The hermit is isolated and without any contact with the outer world, he becomes closed-minded. The same thing happens to the father and the son in "The Judgment" where, since their mother/wife has died they have lost their connection and closed their minds towards one another which resolves in a fatal ending, in which the son kills himself.
Kafka uses the metaphor to show the relations between family members, mostly using the relationship between a father and a son as a reference to his real life.
"The hero, who usually represents an aspect of Kafka's inner life, is chiefly one who appears distorted, metamorphosed, abnormal or extraordinary in a "normal" world." (Meno Span, Franz Kafka, pg. 42).
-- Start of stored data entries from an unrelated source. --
-- pv_equiv track=rewrite | github.com/Zelaron/Sprecher-Network | benchmarks/kan_sn_inputshift_bump_bench.py | choose_kan_K_for_budget
-- ===== SOURCE A (Python) =====
-- from typing import Dict, List, Optional, Tuple
--
-- def kan_param_count(d_in: int, hidden: List[int], d_out: int, K: int) -> int:
--     dims = [d_in] + hidden + [d_out]
--     total = 0
--     for i in range(len(dims) - 1):
--         din = dims[i]
--         dout = dims[i + 1]
--         total += dout * din * K  # spline coeffs
--         total += dout  # bias
--     return total
--
-- def choose_kan_K_for_budget(
--     d_in: int,
--     hidden: List[int],
--     d_out: int,
--     target_params: int,
--     K_min: int = 2,
--     K_max: int = 16,
-- ) -> int:
--     best_K = K_min
--     best_diff = float("inf")
--     for K in range(K_min, K_max + 1):
--         p = kan_param_count(d_in, hidden, d_out, K)
--         diff = abs(p - target_params)
--         if diff < best_diff:
--             best_diff = diff
--             best_K = K
--     return best_K
-- ===== SOURCE B (Python) =====
-- def choose_kan_K_for_budget(
--     d_in,
--     hidden,
--     d_out,
--     target_params,
--     K_min=2,
--     K_max=16,
-- ):
--     # param count is affine in K: p(K) = S*K + C, so the best K is at
--     # floor/ceil of (target - C)/S, clamped to [K_min, K_max], lower K on ties.
--     if K_max < K_min:
--         return K_min
--     dims = [d_in] + hidden + [d_out]
--     S = sum(b * a for a, b in zip(dims, dims[1:]))
--     C = sum(dims[1:])
--     if S == 0:
--         return K_min
--     k0 = (target_params - C) // S  # floor of the real minimizer
--     if K_max <= k0:
--         return K_max
--     if K_min >= k0 + 1:
--         return K_min
--     if abs(S * k0 + C - target_params) <= abs(S * (k0 + 1) + C - target_params):
--         return k0
--     return k0 + 1
-- ===== Notes on version B (the rewrite author's own statement) =====
-- stated objective: alternative
-- what changed: B replaces the scan over every K in [K_min,K_max] (each re-running the parameter count) by computing the affine coefficients S,C of param_count(K)=S*K+C once and evaluating only floor((target-C)/S) and its successor clamped to the range, with the lower-K tie-break; it trades the range scan for a closed-form candidate pair, which helps only when the K range is wide.
import Mathlib
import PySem

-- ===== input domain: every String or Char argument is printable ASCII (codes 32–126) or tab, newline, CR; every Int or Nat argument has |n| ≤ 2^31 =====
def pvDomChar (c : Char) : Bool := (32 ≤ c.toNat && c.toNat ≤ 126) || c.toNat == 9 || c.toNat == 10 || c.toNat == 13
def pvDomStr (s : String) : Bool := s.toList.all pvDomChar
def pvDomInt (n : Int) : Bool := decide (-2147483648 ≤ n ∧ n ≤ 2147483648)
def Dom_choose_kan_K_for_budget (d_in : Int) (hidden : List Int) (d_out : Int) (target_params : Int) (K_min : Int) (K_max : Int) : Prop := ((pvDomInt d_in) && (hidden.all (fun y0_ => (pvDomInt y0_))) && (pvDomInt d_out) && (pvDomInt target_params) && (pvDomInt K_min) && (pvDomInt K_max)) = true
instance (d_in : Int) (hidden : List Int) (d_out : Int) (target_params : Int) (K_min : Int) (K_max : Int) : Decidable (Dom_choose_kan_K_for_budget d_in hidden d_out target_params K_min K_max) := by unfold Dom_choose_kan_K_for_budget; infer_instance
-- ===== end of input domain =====

-- B evaluates the affine parameter count only at floor((target-C)/S) and its successor (clamped),
-- instead of scanning every K in the range: same result by a closed-form candidate pair.

-- ===== PORT A =====
-- dims[i] / dims[i+1] are always in range inside the loop (0 ≤ i < len(dims)-1), so pyGetD with
-- default 0 is exact here.
def kan_param_count (d_in : Int) (hidden : List Int) (d_out : Int) (K : Int) : Int :=
  let dims := [d_in] ++ hidden ++ [d_out]
  (PySem.List.pyRange 0 ((dims.length : Int) - 1) 1).foldl
    (fun total i =>
      let din := PySem.List.pyGetD dims i 0
      let dout := PySem.List.pyGetD dims (i + 1) 0
      total + dout * din * K + dout)
    0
He mostly ends his existence in a tragic manner, mirroring his real life. He brings his own life into his stories through his use of the metaphor. His metaphor is not the one that we are usually faced with in literature; these metaphors are extended and go throughout the whole story. They show things that one cannot express with literary terms. The metaphors allow the imagination of the reader the needed space to create its own perception of the story. "Metaphors develop according to their implications, and unreal situations and happenings fused with the real world of the story out of which they develop." (Meno Spann). Yes, Kafka was one of the few who managed to combine the imaginary world of the story with the real one that we are living in and point the truths of the life through his stories. That's why now we can agree with Vladimir Nabokov's that Kafka was the greatest German writer of our time, and that he deserves that title.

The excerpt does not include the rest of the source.